Chaos appeared in Once Upon a Broken Heart as the aloof and charming leader of the vampires, and his role was limited to helping Jacks and Evangeline on their quest. In The Ballad of Never After, Chaos is no longer a flat character; he plays a larger role as the mystery around his identity starts to unravel. Before the Valors locked themselves in the arch, Chaos was Castor Valor, and he was nearly killed when Vengeance Slaughterwood attacked the Merrywood Manor. To keep him alive, the Valors cast a spell that changed him, and they secured a helmet over his face when it became clear that he couldn’t control his lustful hunger for blood. Garber uses Chaos’s personal motivations to help drive the plot, emphasizing his more significant role in this book: Chaos wants the Valory Arch opened so that the helmet may be removed. When he appears to Evangeline in a dream without the helmet, Evangeline is attracted to him but is also wary because his “movements [are] graceful and slightly predatory” (238). Chaos hence alludes to traditional fairy-tale villains such as the wolf in “Little Red Riding Hood” who use disguises or charm to lure in their victims.
LaLa is another Fate and a friend of Evangeline’s. LaLa is the Unwed Bride Fate whose characterization, like Jacks’s, is enriched by a story within a story: The stories say that her one true love left her, cursing her to be alone forever. Though her story is similar to Jacks’s in that she lost a love, Evangeline finds Jacks and LaLa to be very different. Where Jacks’s lack of humanity makes him seem cold, LaLa’s makes her feel “more authentic and forthright” (21). LaLa’s narrative function is twofold: She drives the plot with the curses that she casts but also makes apparent the limitations of the narrative that privileges Evangeline’s perspective. When Evangeline learns that LaLa cursed Apollo, she realizes that Fates, even ones who seem human like LaLa, operate using very different morals from those of humans. Though LaLa cares for Evangeline, she cares about her own happiness more. The surprises of LaLa’s actions keep the reader engaged with the rising action in the novel.
Luc is a new vampire and Evangeline’s former boyfriend. Luc drove Evangeline’s actions for much of Once Upon a Broken Heart, causing her to make a deal with Jacks and become embroiled in the magic and politics of the Magnificent North.
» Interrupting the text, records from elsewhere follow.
-- pv_equiv track=rewrite | github.com/SteveGJones/ai-first-sdlc-practices | tools/coaching/vision-to-team-mapper.py | _extract_special_requirements
-- ===== SOURCE A (Python) =====
-- from typing import Dict, List, Optional, Set
--
-- def _extract_special_requirements(vision: str) -> Set[str]:
--     """Extracts special requirements from vision"""
--     vision_lower = vision.lower()
--     requirements = set()
--
--     # Security requirements
--     if any(term in vision_lower for term in ["secure", "security", "auth", "login", "privacy", "gdpr", "compliance"]):
--         requirements.add("security")
--
--     # Performance requirements
--     if any(term in vision_lower for term in ["fast", "performance", "scale", "million", "thousand", "concurrent"]):
--         requirements.add("performance")
--
--     # Real-time requirements
--     if any(term in vision_lower for term in ["real-time", "live", "instant", "websocket", "streaming"]):
--         requirements.add("realtime")
--
--     # Mobile requirements
--     if any(term in vision_lower for term in ["mobile", "responsive", "ios", "android"]):
--         requirements.add("mobile")
--
--     # AI requirements
--     if any(term in vision_lower for term in ["ai", "intelligent", "smart", "ml", "learning"]):
--         requirements.add("ai")
--
--     return requirements
-- ===== SOURCE B (Python) =====
-- CATEGORIES = [
--     ("security", ["secure", "security", "auth", "login", "privacy", "gdpr", "compliance"]),
--     ("performance", ["fast", "performance", "scale", "million", "thousand", "concurrent"]),
--     ("realtime", ["real-time", "live", "instant", "websocket", "streaming"]),
--     ("mobile", ["mobile", "responsive", "ios", "android"]),
--     ("ai", ["ai", "intelligent", "smart", "ml", "learning"]),
-- ]
--
-- # the distinct keyword lengths; a slice of any other length can never be a keyword
-- LENGTHS = [2, 3, 4, 5, 6, 7, 8, 9, 10, 11]
--
-- def _extract_special_requirements(vision: str):
--     low = vision.lower()
--     # index the text once: every substring whose length could be a keyword's
--     grams = {low[i:i + L] for i in range(len(low)) for L in LENGTHS}
--     # then each keyword test is a set lookup, not a substring scan
--     return {tag for tag, kws in CATEGORIES if any(k in grams for k in kws)}
-- ===== Notes on version B (the rewrite author's own statement) =====
-- stated objective: alternative
-- what changed: Instead of running a substring search per keyword, B scans the text once building a set of all substrings of keyword-relevant lengths, then decides each tag by set lookups of its keywords against that index.
import Mathlib
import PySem

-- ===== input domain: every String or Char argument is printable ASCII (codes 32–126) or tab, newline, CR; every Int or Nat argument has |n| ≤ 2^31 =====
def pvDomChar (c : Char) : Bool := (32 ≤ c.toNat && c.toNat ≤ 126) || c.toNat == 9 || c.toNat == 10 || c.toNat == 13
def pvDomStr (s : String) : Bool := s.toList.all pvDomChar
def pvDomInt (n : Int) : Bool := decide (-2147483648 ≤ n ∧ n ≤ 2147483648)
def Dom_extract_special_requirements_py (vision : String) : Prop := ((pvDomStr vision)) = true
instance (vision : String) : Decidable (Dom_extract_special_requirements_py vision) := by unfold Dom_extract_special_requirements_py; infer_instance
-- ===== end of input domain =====

-- B replaces A's per-keyword substring searches by one scan of the text that builds a set of all
-- substrings of keyword-relevant lengths, deciding each tag by set lookups (alternative decomposition).


-- ===== PORT A =====
def extract_special_requirements_py (vision : String) : List String :=
  let vision_lower := PySem.Str.lower vision
  let requirements : PySem.Set String := PySem.Set.empty
  let requirements :=
    if ["secure", "security", "auth", "login", "privacy", "gdpr", "compliance"].any
        (fun term => PySem.Str.isIn term vision_lower) then
      requirements.add "security" else requirements
  let requirements :=
    if ["fast", "performance", "scale", "million", "thousand", "concurrent"].any
        (fun term => PySem.Str.isIn term vision_lower) then
      requirements.add "performance" else requirements
  let requirements :=
    if ["real-time", "live", "instant", "websocket", "streaming"].any
        (fun term => PySem.Str.isIn term vision_lower) then
      requirements.add "realtime" else requirements
  let requirements :=
    if ["mobile", "responsive", "ios", "android"].any
        (fun term => PySem.Str.isIn term vision_lower) then
      requirements.add "mobile" else requirements
  let requirements :=
    if ["ai", "intelligent", "smart", "ml", "learning"].any
        (fun term => PySem.Str.isIn term vision_lower) then
      requirements.add "ai" else requirements
  requirements

-- ===== PORT B =====
def pvCategories : List (String × List String) :=
  [ ("security", ["secure", "security", "auth", "login", "privacy", "gdpr", "compliance"]),
    ("performance", ["fast", "performance", "scale", "million", "thousand", "concurrent"]),
    ("realtime", ["real-time", "live", "instant", "websocket", "streaming"]),
    ("mobile", ["mobile", "responsive", "ios", "android"]),
    ("ai", ["ai", "intelligent", "smart", "ml", "learning"]) ]

-- the distinct keyword lengths (LENGTHS in Source B)
def pvLengths : List Int := [2, 3, 4, 5, 6, 7, 8, 9, 10, 11]

-- grams = {low[i:i+L] for i in range(len(low)) for L in LENGTHS}
def pvGrams (low : String) : PySem.Set String :=
  PySem.Set.ofList
    ((PySem.List.pyRange 0 (PySem.Str.len low) 1).flatMap (fun i =>
      pvLengths.map (fun L => PySem.Str.slice low (some i) (some (i + L)))))

def extract_special_requirements_py_alt (vision : String) : List String :=
  let low := PySem.Str.lower vision
  let grams := pvGrams low
  PySem.Set.ofList
    ((pvCategories.filter (fun p => p.2.any (fun k => PySem.Set.contains grams k))).map Prod.fst)

-- ===== PRECONDITION & SPEC =====
def Spec_extract_special_requirements_py (vision : String) (out : List String) : Prop := out = extract_special_requirements_py_alt vision
instance (vision : String) (out : List String) : Decidable (Spec_extract_special_requirements_py vision out) := by unfold Spec_extract_special_requirements_py; infer_instance

-- ===== CLAIM (what is proved, stated in full; the proofs are below) =====
def Claim_equal_extract_special_requirements_py : Prop := ∀ (vision : String), Dom_extract_special_requirements_py vision → Spec_extract_special_requirements_py vision (extract_special_requirements_py vision)

-- ===== LEMMAS AND PROOFS =====

-- membership in the gram index is exactly Python's `kw in low` for a nonempty keyword of indexed length
theorem contains_pvGrams (low k : String) (hne : k.toList ≠ [])
    (hlen : (k.toList.length : Int) ∈ pvLengths) :
    PySem.Set.contains (pvGrams low) k = PySem.Str.isIn k low := by
  have hmem : k ∈ pvGrams low ↔ PySem.Str.isIn k low = true := by
    unfold pvGrams
    rw [PySem.Set.mem_ofList]
    simp only [List.mem_flatMap, List.mem_map, PySem.List.mem_pyRange_one, PySem.Str.len_eq]
    constructor
    · rintro ⟨i, ⟨hi0, hilt⟩, L, hL, hsl⟩
      have hL0 : 0 ≤ L := by
        fin_cases hL <;> norm_num
      rw [PySem.Str.isIn, ← PySem.Chars.exists_prefix_drop_iff_isIn]
      refine ⟨i.toNat, ?_⟩
      have : k.toList = PySem.List.slice low.toList (some i) (some (i + L)) := by
        rw [← hsl]; simp [PySem.Str.slice]
      rw [this, PySem.List.slice_toNat low.toList hi0 (by omega)]
      exact List.take_prefix _ _
    · intro hin
      rw [PySem.Str.isIn, ← PySem.Chars.exists_prefix_drop_iff_isIn] at hin
      obtain ⟨j, hj⟩ := hin
      have hdropne : low.toList.drop j ≠ [] := by
        intro hnil
        rw [hnil, List.prefix_nil] at hj
        exact hne hj
      have hjlt : j < low.toList.length := by
        by_contra hge
        exact hdropne (List.drop_eq_nil_of_le (by omega))
      refine ⟨(j : Int), ⟨by positivity, by exact_mod_cast hjlt⟩, (k.toList.length : Int), hlen, ?_⟩
      apply String.toList_inj.mp
      simp only [PySem.Str.slice, PySem.Chars.slice_eq_listSlice]
      rw [PySem.List.slice_natCast_add low.toList j k.toList.length]
      simp only [String.toList_ofList]
      exact (List.prefix_iff_eq_take.mp hj).symm
  have h1 : PySem.Set.contains (pvGrams low) k = true ↔ PySem.Str.isIn k low = true := by
    rw [PySem.Set.contains, List.contains_iff_mem]
    exact hmem
  cases hsi : PySem.Str.isIn k low
  · rw [hsi] at h1
    simpa using h1
  · rw [hsi] at h1
    simpa using h1

-- a category's set-lookup test equals A's substring test when every keyword is nonempty with indexed length
theorem any_contains_eq (low : String) (kws : List String)
    (h : ∀ k ∈ kws, k.toList ≠ [] ∧ (k.toList.length : Int) ∈ pvLengths) :
    kws.any (fun k => PySem.Set.contains (pvGrams low) k)
      = kws.any (fun k => PySem.Str.isIn k low) := by
  induction kws with
  | nil => rfl
  | cons x xs ih =>
      simp only [List.any_cons]
      rw [contains_pvGrams low x (h x (by simp)).1 (h x (by simp)).2,
          ih (fun k hk => h k (by simp [hk]))]

theorem extract_special_requirements_py_eq_alt (vision : String) :
    extract_special_requirements_py vision = extract_special_requirements_py_alt vision := by
  unfold extract_special_requirements_py extract_special_requirements_py_alt pvCategories
  simp only [List.filter]
  rw [any_contains_eq _ _ (by decide), any_contains_eq _ _ (by decide),
      any_contains_eq _ _ (by decide), any_contains_eq _ _ (by decide),
      any_contains_eq _ _ (by decide)]
  generalize (["secure", "security", "auth", "login", "privacy", "gdpr", "compliance"].any
      (fun term => PySem.Str.isIn term (PySem.Str.lower vision))) = c1
  generalize (["fast", "performance", "scale", "million", "thousand", "concurrent"].any
      (fun term => PySem.Str.isIn term (PySem.Str.lower vision))) = c2
  generalize (["real-time", "live", "instant", "websocket", "streaming"].any
      (fun term => PySem.Str.isIn term (PySem.Str.lower vision))) = c3
  generalize (["mobile", "responsive", "ios", "android"].any
      (fun term => PySem.Str.isIn term (PySem.Str.lower vision))) = c4
  generalize (["ai", "intelligent", "smart", "ml", "learning"].any
      (fun term => PySem.Str.isIn term (PySem.Str.lower vision))) = c5
  cases c1 <;> cases c2 <;> cases c3 <;> cases c4 <;> cases c5 <;> decide

-- ===== VERDICT (by name: the statement is the Claim_ definition above) =====
theorem extract_special_requirements_py_spec : Claim_equal_extract_special_requirements_py := by
  intro vision _
  exact extract_special_requirements_py_eq_alt vision
-- pv_equiv track=rewrite | github.com/MohamedAsifS/my_LeetCode | 2395-Find Subarrays With Equal Sum/code.py | findSubarrays
-- ===== SOURCE A (Python) =====
-- from typing import List
--
-- def findSubarrays(nums: List[int]) -> bool:
--
--     check=set()
--
--     for i in range(1,len(nums)):
--         s=nums[i-1]+nums[i]
--         if s in check:
--             return True
--         check.add(s)
--     return False
-- ===== SOURCE B (Python) =====
-- def findSubarrays(nums):
--     sums = sorted(nums[i - 1] + nums[i] for i in range(1, len(nums)))
--     return any(sums[j] == sums[j + 1] for j in range(len(sums) - 1))
-- ===== Notes on version B (the rewrite author's own statement) =====
-- stated objective: alternative
-- what changed: Replaces A's streaming hash-set membership loop by a sort-then-scan duplicate detection: build all adjacent-pair sums, sort them, and report whether any two neighbours in the sorted list are equal (no set at all).
import Mathlib
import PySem

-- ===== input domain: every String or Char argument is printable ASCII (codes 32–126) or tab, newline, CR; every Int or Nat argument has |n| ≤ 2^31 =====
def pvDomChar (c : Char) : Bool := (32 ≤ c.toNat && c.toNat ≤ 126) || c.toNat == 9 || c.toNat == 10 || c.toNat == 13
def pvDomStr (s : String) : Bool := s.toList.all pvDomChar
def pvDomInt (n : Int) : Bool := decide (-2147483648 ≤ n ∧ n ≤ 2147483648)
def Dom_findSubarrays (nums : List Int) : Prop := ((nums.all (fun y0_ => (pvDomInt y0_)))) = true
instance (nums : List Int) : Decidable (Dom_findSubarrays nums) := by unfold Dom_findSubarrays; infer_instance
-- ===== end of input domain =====

-- B drops A's streaming set-membership loop: it sorts the adjacent-pair sums and scans
-- the sorted list for two equal neighbours; same results by a different algorithm.

-- ===== PORT A =====
-- A's loop 'for i in range(1, len(nums))' reads nums[i-1] and nums[i]: the recursion carries
-- nums[i-1] as 'prev' and walks the remaining elements, exact on every input.
def findSubarraysGo (check : PySem.Set Int) (prev : Int) : List Int → Bool
  | [] => false
  | x :: rest =>
    let s := prev + x
    if check.contains s then true
    else findSubarraysGo (check.add s) x rest

def findSubarrays (nums : List Int) : Bool :=
  match nums with
  | [] => false
  | a :: rest => findSubarraysGo PySem.Set.empty a rest

-- ===== PORT B =====
-- 'any(sums[j] == sums[j+1] for j in range(len(sums)-1))': scan adjacent positions.
def hasAdjDup : List Int → Bool
  | a :: b :: rest => a == b || hasAdjDup (b :: rest)
  | _ => false

def findSubarrays_alt (nums : List Int) : Bool :=
  let sums := PySem.List.sorted (List.zipWith (· + ·) nums nums.tail) (fun x => x) false
  hasAdjDup sums

-- ===== PRECONDITION & SPEC =====
def Spec_findSubarrays (nums : List Int) (out : Bool) : Prop := out = findSubarrays_alt nums
instance (nums : List Int) (out : Bool) : Decidable (Spec_findSubarrays nums out) := by unfold Spec_findSubarrays; infer_instance

-- ===== CLAIM (what is proved, stated in full; the proofs are below) =====
def Claim_equal_findSubarrays : Prop := ∀ (nums : List Int), Dom_findSubarrays nums → Spec_findSubarrays nums (findSubarrays nums)

-- ===== LEMMAS AND PROOFS =====

theorem set_add_nodup (s : PySem.Set Int) (x : Int) (h : s.Nodup) :
    (PySem.Set.add s x).Nodup := by
  rw [PySem.Set.add_eq_ite]
  split
  · exact h
  · next hc =>
    have hx : x ∉ s := by
      intro hm
      exact hc (by simp [hm])
    simp [List.nodup_append, h]
    intro a ha rfl; exact hx ha

-- A's loop returns True exactly when some sum already seen (in 'check' or earlier in the stream) recurs.
theorem findSubarraysGo_iff (xs : List Int) :
    ∀ (prev : Int) (check : PySem.Set Int), check.Nodup →
    (findSubarraysGo check prev xs = true ↔
      ¬ (check ++ List.zipWith (· + ·) (prev :: xs) xs).Nodup) := by
  induction xs with
  | nil => intro prev check h; simpa [findSubarraysGo] using h
  | cons x rest ih =>
    intro prev check h
    simp only [findSubarraysGo, List.zipWith_cons_cons]
    by_cases hm : (prev + x) ∈ check
    · have hc : check.contains (prev + x) = true := by simp [hm]
      rw [if_pos hc]
      simp only [true_iff]
      intro hnd
      rw [List.nodup_append] at hnd
      exact hnd.2.2 _ hm _ (by simp) rfl
    · have hc : ¬ check.contains (prev + x) = true := by simp [PySem.Set.contains, hm]
      rw [if_neg hc]
      have hadd : PySem.Set.add check (prev + x) = check ++ [prev + x] := by
        rw [PySem.Set.add_eq_ite, if_neg hm]
      rw [ih x _ (set_add_nodup _ _ h), hadd]
      have : (check ++ [prev + x]) ++ List.zipWith (· + ·) (x :: rest) rest
           = check ++ (prev + x) :: List.zipWith (· + ·) (x :: rest) rest := by
        simp
      rw [this]

-- on a ≤-sorted list, an adjacent duplicate is the same as any duplicate
theorem hasAdjDup_iff (L : List Int) (hs : L.Pairwise (· ≤ ·)) :
    (hasAdjDup L = true ↔ ¬ L.Nodup) := by
  induction L with
  | nil => simp [hasAdjDup]
  | cons a t ih =>
    cases t with
    | nil => simp [hasAdjDup]
    | cons b rest =>
      have hab : a ≤ b := (List.pairwise_cons.mp hs).1 b (by simp)
      have ht : (b :: rest).Pairwise (· ≤ ·) := (List.pairwise_cons.mp hs).2
      by_cases heq : a = b
      · subst heq
        simp [hasAdjDup, List.nodup_cons]
      · have hne : (a == b) = false := by simp [heq]
        have hnm : a ∉ b :: rest := by
          intro hmem
          rw [List.mem_cons] at hmem
          rcases hmem with hmem | hmem
          · exact heq hmem
          · have hba : b ≤ a := by
              have := (List.pairwise_cons.mp ht).1 a hmem
              exact this
            have : a = b := le_antisymm hab hba
            exact heq this
        have : hasAdjDup (a :: b :: rest) = hasAdjDup (b :: rest) := by
          simp [hasAdjDup, hne]
        rw [this, ih ht]
        simp [List.nodup_cons, hnm]

theorem findSubarrays_eq_nodup (nums : List Int) :
    findSubarrays nums = decide (¬ (List.zipWith (· + ·) nums nums.tail).Nodup) := by
  cases nums with
  | nil => simp [findSubarrays]
  | cons a rest =>
    have h := findSubarraysGo_iff rest a PySem.Set.empty (by simp [PySem.Set.empty])
    simp only [PySem.Set.empty, List.nil_append] at h
    rw [Bool.eq_iff_iff, decide_eq_true_iff]
    simpa using h

theorem findSubarrays_alt_eq_nodup (nums : List Int) :
    findSubarrays_alt nums = decide (¬ (List.zipWith (· + ·) nums nums.tail).Nodup) := by
  unfold findSubarrays_alt
  rw [Bool.eq_iff_iff, decide_eq_true_iff]
  rw [hasAdjDup_iff _ (PySem.List.sorted_pairwise _ _)]
  constructor
  · intro h hnd
    exact h ((PySem.List.sorted_perm _ _ _).nodup_iff.mpr hnd)
  · intro h hnd
    exact h ((PySem.List.sorted_perm _ _ _).nodup_iff.mp hnd)

-- ===== VERDICT (by name: the statement is the Claim_ definition above) =====
theorem findSubarrays_spec : Claim_equal_findSubarrays := by
  intro nums _
  unfold Spec_findSubarrays
  rw [findSubarrays_eq_nodup, findSubarrays_alt_eq_nodup]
In inverse relation to Chaos, Luc’s characterization becomes flatter in The Ballad of Never After; he mainly functions as someone against whom the reader measures Evangeline’s growth across the series. For Evangeline, Luc represents who she used to be and what she used to want, while Luc searches for “a piece of something from his past to cling to” (138). It’s unclear what happens to Luc at the end of the book, leaving another unresolved thread for readers to wait for in a sequel.